For two weeks, Deep Throat ran seven times daily at the Parkway to solid but unremarkable crowds. This changed by mid-January as the film began to creep into the public’s consciousness. Certainly, its success in New York City (where it had been running for six months) and elsewhere was due in large part to the incredible whisper campaign from those who had seen it. The film’s titular act of extreme oral sex was so obscure in 1972 that many viewers assumed star Linda Lovelace had invented it herself. The gimmick got people talking. Many who heard headed for the box office.

But it was not just the sexually curious who heard such chatter. Politicians, police chiefs and district attorneys heard it, too. In several localities, obscenity charges swept theater operators into court. The most widely covered case was in New York. The 10-day trial was replete with testimony on everything from the preferred sex position for married couples to the chemistry of the female orgasm.

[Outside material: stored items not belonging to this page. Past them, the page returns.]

-- ===== CLAIM (what is proved, stated in full; the proofs are below) =====
def Claim_equal_detect_attack_type_from_template : Prop := ∀ (template : Option String), Dom_detect_attack_type_from_template template → Spec_detect_attack_type_from_template template (detect_attack_type_from_template template)

-- ===== LEMMAS AND PROOFS =====

-- counting one attack-type name through B's hit-collecting fold
theorem count_hits_fold (l : List (String × List String)) (pred : String → Bool)
    (h : List String) (a : String) :
    ((l.foldl (fun h q => if pred q.1 then h ++ q.2 else h) h).count a)
    = h.count a + (l.map (fun q => if pred q.1 then q.2.count a else 0)).sum := by
  induction l generalizing h with
  | nil => simp
  | cons q rest ih =>
    simp only [List.foldl_cons, List.map_cons, List.sum_cons, ih]
    by_cases hq : pred q.1 <;> simp [hq, List.count_append] <;> omega

-- B's strict-argmax scan ignores non-positive entries
theorem scan_filter_pos (l : List (String × Int)) (bs : String × Int) (hbs : 0 ≤ bs.2) :
    l.foldl (fun bs p => if p.2 > bs.2 then p else bs) bs
    = (l.filter (fun p => p.2 > 0)).foldl (fun bs p => if p.2 > bs.2 then p else bs) bs := by
  induction l generalizing bs with
  | nil => simp
  | cons p rest ih =>
    by_cases hp : p.2 > 0
    · rw [List.filter_cons_of_pos (by simpa using hp)]
      simp only [List.foldl_cons]
      by_cases hgt : p.2 > bs.2
      · rw [if_pos hgt, ih p (by omega)]
      · rw [if_neg hgt, ih bs hbs]
    · have hno : ¬ p.2 > bs.2 := by omega
      simp only [List.filter_cons, List.foldl_cons, if_neg hno]
      rw [if_neg (by simpa using hp), ih bs hbs]


-- A's conditional-insert loop over fresh distinct keys builds exactly the filtered item list
theorem items_cond_insert (l : List (String × Int)) (d : PySem.Dict String Int)
    (hfresh : ∀ p ∈ l, d.contains p.1 = false) (hnd : (l.map (·.1)).Nodup) :
    (l.foldl (fun d p => if p.2 > 0 then d.insert p.1 p.2 else d) d).items
    = d.items ++ l.filter (fun p => p.2 > 0) := by
  induction l generalizing d with
  | nil => simp
  | cons p rest ih =>
    simp only [List.map_cons, List.nodup_cons] at hnd
    by_cases hp : p.2 > 0
    · rw [List.filter_cons_of_pos (by simpa using hp)]
      simp only [List.foldl_cons, if_pos hp]
      rw [ih (d.insert p.1 p.2)
          (by intro q hq
              rw [PySem.Dict.contains_insert]
              have h1 : d.contains q.1 = false := hfresh q (by simp [hq])
              have h2 : q.1 ≠ p.1 := by
                intro he; exact hnd.1 (he ▸ List.mem_map_of_mem hq)
              simp [h1, h2])
          hnd.2]
      rw [PySem.Dict.items_insert_of_not_contains d p.2 (hfresh p (by simp))]
      simp
    · rw [List.filter_cons_of_neg (by simpa using hp)]
      simp only [List.foldl_cons, if_neg hp]
      exact ih d (fun q hq => hfresh q (by simp [hq])) hnd.2

-- Python's max(keys, key=get): max? as a fold with an explicit step function
def pvMaxStep (key : String → Int) : Option String → String → Option String :=
  fun acc x => match acc with
    | none => some x
    | some m => if key m < key x then some x else some m

theorem max?_eq_foldl (l : List String) (key : String → Int) :
    PySem.List.max? l key = l.foldl (pvMaxStep key) none := by
  unfold PySem.List.max? pvMaxStep
  congr 1
  funext acc x
  cases acc <;> rfl

theorem max?_aux (rest : List (String × Int)) (key : String → Int) (bs : String × Int)
    (hkey : ∀ p ∈ rest, key p.1 = p.2) (hbs : key bs.1 = bs.2) :
    rest.foldl (fun acc p => pvMaxStep key acc p.1) (some bs.1)
    = some ((rest.foldl (fun bs p => if p.2 > bs.2 then p else bs) bs).1) := by
  induction rest generalizing bs with
  | nil => simp
  | cons p t ih =>
    simp only [List.foldl_cons]
    have hp := hkey p (by simp)
    have hstep : pvMaxStep key (some bs.1) p.1
        = if key bs.1 < key p.1 then some p.1 else some bs.1 := rfl
    rw [hstep]
    by_cases hgt : p.2 > bs.2
    · rw [if_pos (by rw [hbs, hp]; omega), if_pos hgt]
      exact ih p (fun q hq => hkey q (by simp [hq])) hp
    · rw [if_neg (by rw [hbs, hp]; omega), if_neg hgt]
      exact ih bs (fun q hq => hkey q (by simp [hq])) hbs

theorem max?_eq_scan (l : List (String × Int)) (key : String → Int)
    (hkey : ∀ p ∈ l, key p.1 = p.2) (hpos : ∀ p ∈ l, 0 < p.2) (hne : l ≠ []) :
    (PySem.List.max? (l.map (·.1)) key).getD "unknown"
    = (l.foldl (fun bs p => if p.2 > bs.2 then p else bs) (("unknown", 0) : String × Int)).1 := by
  match l with
  | [] => exact absurd rfl hne
  | p :: t =>
    rw [max?_eq_foldl]
    simp only [List.map_cons, List.foldl_cons, List.foldl_map]
    have hp := hkey p (by simp)
    have hfirst : pvMaxStep key none p.1 = some p.1 := rfl
    rw [hfirst, max?_aux t key p (fun q hq => hkey q (by simp [hq])) hp]
    have : (if p.2 > (0:Int) then p else (("unknown", 0) : String × Int)) = p :=
      if_pos (hpos p (by simp))
    rw [this]
    simp
-- the ten attack-type names are distinct
theorem names_nodup : (ATTACK_TYPE_PATTERNS.map (fun p => p.1)).Nodup := by decide
-- the inverted index, evaluated once to its literal item list
set_option maxRecDepth 10000 in
theorem idx_items : KEYWORD_INDEX.items = [
  ("sql", ["sql_injection"]),
  ("injection", ["sql_injection", "command_injection"]),
  ("query", ["sql_injection"]),
  ("select", ["sql_injection"]),
  ("union", ["sql_injection"]),
  ("drop", ["sql_injection"]),
  ("insert", ["sql_injection"]),
  ("database", ["sql_injection"]),
  ("xss", ["xss"]),
  ("cross-site", ["xss"]),
  ("script", ["xss"]),
  ("javascript", ["xss"]),
  ("alert", ["xss"]),
  ("onerror", ["xss"]),
  ("onclick", ["xss"]),
  ("phishing", ["phishing"]),
  ("phish", ["phishing"]),
  ("credential", ["phishing"]),
  ("fake", ["phishing"]),
  ("impersonat", ["phishing"]),
  ("social engineering", ["phishing"]),
  ("command", ["command_injection"]),
  ("exec", ["command_injection"]),
  ("shell", ["command_injection"]),
  ("system", ["command_injection"]),
  ("os", ["command_injection"]),
  ("privilege", ["privilege_escalation"]),
  ("escalat", ["privilege_escalation"]),
  ("elevat", ["privilege_escalation"]),
  ("admin", ["privilege_escalation"]),
  ("root", ["privilege_escalation"]),
  ("suid", ["privilege_escalation"]),
  ("buffer", ["buffer_overflow"]),
  ("overflow", ["buffer_overflow"]),
  ("memory", ["buffer_overflow"]),
  ("segmentation", ["buffer_overflow"]),
  ("stack", ["buffer_overflow"]),
  ("heap", ["buffer_overflow"]),
  ("denial", ["dos"]),
  ("service", ["dos"]),
  ("dos", ["dos"]),
  ("ddos", ["dos"]),
  ("flood", ["dos"]),
  ("amplification", ["dos"]),
  ("man-in-the-middle", ["mitm"]),
  ("mitm", ["mitm"]),
  ("intercept", ["mitm"]),
  ("eavesdrop", ["mitm"]),
  ("sniff", ["mitm"]),
  ("path", ["path_traversal"]),
  ("traversal", ["path_traversal"]),
  ("directory", ["path_traversal"]),
  ("../", ["path_traversal"]),
  ("..\\", ["path_traversal"]),
  ("file inclusion", ["path_traversal"]),
  ("malware", ["malware"]),
  ("virus", ["malware"]),
  ("trojan", ["malware"]),
  ("backdoor", ["malware"]),
  ("ransomware", ["malware"])] := by rfl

As the sticky courtroom drama played out, news agencies began to pay attention. The New York papers and the movie trade publications covered the trial breathlessly. Even Time magazine took notice, comparing Lovelace to Wonder Woman. The publicity from official attempts to stop the film shoved it into the spotlight. Almost overnight, the Parkway became a destination for couples, young people, the curious and the desperately hip. By the end of the month, it was selling out multiple times daily. Long lines for tickets stretched down Lisbon Avenue and around the corner. Suddenly, no one was ashamed to be seen out at a dirty movie.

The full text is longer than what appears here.